Your task. Give back only the lines in the records below from the one with "obtain ⟨x, y⟩ := p" to the one with "subst_vars <;>", both inclusive, word for word.

· · · · · · ·

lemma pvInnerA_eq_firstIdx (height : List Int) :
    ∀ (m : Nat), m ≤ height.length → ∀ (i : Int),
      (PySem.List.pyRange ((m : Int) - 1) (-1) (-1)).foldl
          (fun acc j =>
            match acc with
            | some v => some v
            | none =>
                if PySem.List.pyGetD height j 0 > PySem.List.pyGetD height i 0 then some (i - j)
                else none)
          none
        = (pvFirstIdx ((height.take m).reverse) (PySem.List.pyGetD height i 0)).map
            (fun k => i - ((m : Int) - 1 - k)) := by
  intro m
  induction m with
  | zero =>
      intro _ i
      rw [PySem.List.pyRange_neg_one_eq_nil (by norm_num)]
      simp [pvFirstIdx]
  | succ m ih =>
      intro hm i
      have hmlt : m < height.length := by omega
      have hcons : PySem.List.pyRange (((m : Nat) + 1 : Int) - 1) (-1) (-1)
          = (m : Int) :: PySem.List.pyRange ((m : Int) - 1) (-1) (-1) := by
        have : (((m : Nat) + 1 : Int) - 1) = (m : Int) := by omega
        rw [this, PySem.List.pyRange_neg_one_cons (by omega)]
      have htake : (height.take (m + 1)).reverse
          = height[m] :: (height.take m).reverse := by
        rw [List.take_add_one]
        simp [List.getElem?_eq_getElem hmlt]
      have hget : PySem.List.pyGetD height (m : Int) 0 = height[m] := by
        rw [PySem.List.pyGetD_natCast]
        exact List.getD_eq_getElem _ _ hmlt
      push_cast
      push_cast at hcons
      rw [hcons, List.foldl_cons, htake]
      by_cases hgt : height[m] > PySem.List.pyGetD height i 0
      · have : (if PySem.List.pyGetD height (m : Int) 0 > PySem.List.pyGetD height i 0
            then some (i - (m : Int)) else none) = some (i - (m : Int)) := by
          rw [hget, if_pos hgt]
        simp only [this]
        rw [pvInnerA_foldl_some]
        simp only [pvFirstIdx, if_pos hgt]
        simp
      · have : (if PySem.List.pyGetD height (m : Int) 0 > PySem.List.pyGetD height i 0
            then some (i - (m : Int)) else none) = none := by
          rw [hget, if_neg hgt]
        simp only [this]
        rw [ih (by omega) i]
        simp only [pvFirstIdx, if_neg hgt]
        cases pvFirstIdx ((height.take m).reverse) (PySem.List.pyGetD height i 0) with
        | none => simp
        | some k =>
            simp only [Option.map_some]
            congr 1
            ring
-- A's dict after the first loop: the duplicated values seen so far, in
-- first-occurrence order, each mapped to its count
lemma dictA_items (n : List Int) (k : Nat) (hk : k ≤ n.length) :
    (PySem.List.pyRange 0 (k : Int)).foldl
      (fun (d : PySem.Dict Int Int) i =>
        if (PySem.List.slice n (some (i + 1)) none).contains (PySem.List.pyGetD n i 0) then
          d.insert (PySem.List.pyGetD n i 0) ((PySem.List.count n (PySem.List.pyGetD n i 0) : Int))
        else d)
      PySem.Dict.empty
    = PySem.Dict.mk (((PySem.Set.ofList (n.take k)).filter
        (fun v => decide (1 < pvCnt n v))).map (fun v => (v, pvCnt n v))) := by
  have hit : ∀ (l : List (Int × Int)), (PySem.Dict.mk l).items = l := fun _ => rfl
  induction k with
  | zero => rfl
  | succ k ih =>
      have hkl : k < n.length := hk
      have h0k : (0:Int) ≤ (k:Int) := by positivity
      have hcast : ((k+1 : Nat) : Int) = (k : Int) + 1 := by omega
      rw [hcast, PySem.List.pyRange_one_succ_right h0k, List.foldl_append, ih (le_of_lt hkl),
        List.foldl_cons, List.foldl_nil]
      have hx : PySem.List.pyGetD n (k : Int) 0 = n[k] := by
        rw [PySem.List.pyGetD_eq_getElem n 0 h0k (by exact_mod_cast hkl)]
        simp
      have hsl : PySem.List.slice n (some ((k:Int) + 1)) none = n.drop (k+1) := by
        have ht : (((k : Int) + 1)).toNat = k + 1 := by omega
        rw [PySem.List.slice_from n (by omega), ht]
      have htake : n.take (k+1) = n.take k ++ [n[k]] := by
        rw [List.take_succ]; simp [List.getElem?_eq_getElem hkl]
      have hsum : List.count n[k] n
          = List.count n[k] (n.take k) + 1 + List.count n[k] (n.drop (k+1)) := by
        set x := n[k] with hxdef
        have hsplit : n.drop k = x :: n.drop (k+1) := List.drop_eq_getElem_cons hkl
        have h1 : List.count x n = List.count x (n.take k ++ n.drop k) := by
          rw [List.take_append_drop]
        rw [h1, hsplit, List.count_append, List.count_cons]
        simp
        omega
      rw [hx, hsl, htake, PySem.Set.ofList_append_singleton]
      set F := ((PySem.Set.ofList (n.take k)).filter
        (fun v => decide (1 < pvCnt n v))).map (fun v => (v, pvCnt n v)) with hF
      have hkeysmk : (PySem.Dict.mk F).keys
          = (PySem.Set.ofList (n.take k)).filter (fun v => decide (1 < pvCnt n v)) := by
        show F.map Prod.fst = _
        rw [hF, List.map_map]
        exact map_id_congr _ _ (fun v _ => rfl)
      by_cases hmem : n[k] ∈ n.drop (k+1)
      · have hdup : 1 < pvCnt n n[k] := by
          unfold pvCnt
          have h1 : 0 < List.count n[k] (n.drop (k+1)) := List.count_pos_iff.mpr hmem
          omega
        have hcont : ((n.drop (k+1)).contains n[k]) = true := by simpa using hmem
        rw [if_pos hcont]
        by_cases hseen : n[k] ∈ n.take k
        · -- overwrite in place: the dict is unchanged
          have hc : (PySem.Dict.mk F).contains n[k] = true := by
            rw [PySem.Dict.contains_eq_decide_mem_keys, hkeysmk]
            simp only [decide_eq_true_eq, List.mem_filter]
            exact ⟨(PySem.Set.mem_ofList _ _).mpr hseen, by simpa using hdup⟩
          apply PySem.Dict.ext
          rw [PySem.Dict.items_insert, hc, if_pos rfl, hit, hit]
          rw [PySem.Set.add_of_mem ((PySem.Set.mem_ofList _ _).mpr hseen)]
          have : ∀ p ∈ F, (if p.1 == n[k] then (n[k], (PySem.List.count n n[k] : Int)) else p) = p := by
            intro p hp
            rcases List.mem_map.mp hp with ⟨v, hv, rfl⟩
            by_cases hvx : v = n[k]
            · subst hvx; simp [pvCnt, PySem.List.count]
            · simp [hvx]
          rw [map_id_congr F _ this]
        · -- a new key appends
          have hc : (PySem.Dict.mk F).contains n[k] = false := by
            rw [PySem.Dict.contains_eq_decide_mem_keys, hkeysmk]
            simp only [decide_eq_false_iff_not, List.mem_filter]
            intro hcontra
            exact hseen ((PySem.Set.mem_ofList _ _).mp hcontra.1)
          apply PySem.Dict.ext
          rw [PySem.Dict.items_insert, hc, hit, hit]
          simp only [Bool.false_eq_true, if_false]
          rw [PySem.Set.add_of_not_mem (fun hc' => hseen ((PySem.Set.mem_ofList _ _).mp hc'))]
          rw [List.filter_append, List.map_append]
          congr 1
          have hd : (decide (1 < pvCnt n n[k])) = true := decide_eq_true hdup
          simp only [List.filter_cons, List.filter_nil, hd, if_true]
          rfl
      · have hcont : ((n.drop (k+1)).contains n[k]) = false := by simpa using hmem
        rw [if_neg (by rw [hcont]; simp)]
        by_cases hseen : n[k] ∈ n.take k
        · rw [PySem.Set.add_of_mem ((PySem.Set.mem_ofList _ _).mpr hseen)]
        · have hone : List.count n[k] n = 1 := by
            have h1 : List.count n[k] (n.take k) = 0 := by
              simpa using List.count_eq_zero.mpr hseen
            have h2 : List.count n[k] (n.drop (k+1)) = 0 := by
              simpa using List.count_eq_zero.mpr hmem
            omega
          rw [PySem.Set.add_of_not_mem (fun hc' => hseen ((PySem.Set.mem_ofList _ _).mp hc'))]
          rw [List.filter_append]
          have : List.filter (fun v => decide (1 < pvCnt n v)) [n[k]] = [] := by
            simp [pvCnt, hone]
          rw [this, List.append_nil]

· · · · · · ·

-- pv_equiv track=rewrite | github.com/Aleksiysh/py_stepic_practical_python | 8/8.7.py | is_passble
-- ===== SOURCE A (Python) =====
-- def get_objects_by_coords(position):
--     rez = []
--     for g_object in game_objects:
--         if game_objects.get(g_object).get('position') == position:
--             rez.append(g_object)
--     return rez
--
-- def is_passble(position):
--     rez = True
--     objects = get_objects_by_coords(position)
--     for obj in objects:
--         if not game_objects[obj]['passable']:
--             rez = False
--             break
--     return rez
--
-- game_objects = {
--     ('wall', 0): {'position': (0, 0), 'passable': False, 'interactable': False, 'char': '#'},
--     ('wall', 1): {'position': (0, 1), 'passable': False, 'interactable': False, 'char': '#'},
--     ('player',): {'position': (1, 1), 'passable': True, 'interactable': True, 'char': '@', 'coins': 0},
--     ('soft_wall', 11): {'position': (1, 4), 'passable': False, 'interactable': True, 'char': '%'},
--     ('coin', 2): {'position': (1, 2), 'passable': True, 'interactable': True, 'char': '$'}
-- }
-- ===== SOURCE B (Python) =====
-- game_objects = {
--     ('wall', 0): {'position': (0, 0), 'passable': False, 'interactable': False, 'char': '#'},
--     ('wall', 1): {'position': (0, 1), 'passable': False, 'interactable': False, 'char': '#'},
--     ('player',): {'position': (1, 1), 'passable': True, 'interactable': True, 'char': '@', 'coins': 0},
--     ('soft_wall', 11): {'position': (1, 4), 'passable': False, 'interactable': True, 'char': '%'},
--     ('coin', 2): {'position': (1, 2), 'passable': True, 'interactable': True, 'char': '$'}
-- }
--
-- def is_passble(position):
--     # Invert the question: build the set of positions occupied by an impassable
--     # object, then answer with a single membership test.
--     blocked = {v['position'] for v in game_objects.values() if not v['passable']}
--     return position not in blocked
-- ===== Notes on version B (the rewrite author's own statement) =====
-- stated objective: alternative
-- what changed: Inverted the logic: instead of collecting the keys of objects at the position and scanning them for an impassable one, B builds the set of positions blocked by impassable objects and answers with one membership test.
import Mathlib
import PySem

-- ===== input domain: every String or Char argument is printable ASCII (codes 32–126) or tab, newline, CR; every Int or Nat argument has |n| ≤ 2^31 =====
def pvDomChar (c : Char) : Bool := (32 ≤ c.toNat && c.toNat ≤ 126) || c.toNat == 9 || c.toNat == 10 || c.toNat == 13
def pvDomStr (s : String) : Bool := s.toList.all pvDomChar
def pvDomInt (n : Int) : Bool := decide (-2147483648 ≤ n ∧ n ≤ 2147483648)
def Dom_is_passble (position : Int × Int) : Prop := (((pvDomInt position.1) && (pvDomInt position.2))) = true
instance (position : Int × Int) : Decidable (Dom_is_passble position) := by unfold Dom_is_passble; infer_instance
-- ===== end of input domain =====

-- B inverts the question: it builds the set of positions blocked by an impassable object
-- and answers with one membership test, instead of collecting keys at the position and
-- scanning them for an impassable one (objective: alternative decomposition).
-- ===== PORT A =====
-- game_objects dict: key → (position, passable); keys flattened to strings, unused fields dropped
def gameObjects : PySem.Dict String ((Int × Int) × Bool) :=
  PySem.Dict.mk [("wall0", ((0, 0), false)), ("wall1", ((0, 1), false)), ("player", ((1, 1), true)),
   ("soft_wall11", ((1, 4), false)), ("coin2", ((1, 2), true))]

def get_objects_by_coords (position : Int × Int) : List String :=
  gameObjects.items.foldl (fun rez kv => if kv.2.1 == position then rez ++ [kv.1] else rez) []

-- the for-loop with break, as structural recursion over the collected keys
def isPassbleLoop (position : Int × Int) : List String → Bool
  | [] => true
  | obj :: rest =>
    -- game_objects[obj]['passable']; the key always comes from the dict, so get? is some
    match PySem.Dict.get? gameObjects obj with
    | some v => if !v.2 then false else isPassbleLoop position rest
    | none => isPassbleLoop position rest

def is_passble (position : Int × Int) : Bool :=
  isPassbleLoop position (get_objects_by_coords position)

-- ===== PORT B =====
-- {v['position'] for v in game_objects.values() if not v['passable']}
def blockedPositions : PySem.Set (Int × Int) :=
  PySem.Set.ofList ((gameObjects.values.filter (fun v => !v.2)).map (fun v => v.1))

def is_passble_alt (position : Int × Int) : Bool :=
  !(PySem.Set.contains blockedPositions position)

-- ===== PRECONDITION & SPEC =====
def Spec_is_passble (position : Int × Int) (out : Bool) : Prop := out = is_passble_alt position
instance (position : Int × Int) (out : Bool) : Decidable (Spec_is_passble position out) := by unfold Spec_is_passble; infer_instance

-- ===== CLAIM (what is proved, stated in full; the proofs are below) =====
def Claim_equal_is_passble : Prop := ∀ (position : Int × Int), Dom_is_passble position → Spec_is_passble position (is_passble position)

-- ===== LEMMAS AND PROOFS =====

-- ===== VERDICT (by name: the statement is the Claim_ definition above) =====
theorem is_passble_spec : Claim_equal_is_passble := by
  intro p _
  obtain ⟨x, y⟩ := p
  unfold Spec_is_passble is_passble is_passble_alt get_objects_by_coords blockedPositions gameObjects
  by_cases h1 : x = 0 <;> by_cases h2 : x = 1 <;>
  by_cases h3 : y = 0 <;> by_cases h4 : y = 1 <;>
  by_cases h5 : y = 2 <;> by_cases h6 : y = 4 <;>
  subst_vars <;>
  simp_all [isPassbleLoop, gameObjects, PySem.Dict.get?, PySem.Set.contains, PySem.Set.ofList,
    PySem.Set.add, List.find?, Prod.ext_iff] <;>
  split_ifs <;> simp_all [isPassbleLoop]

· · · · · · ·

Output for this exercise.
  obtain ⟨x, y⟩ := p
  unfold Spec_is_passble is_passble is_passble_alt get_objects_by_coords blockedPositions gameObjects
  by_cases h1 : x = 0 <;> by_cases h2 : x = 1 <;>
  by_cases h3 : y = 0 <;> by_cases h4 : y = 1 <;>
  by_cases h5 : y = 2 <;> by_cases h6 : y = 4 <;>
  subst_vars <;>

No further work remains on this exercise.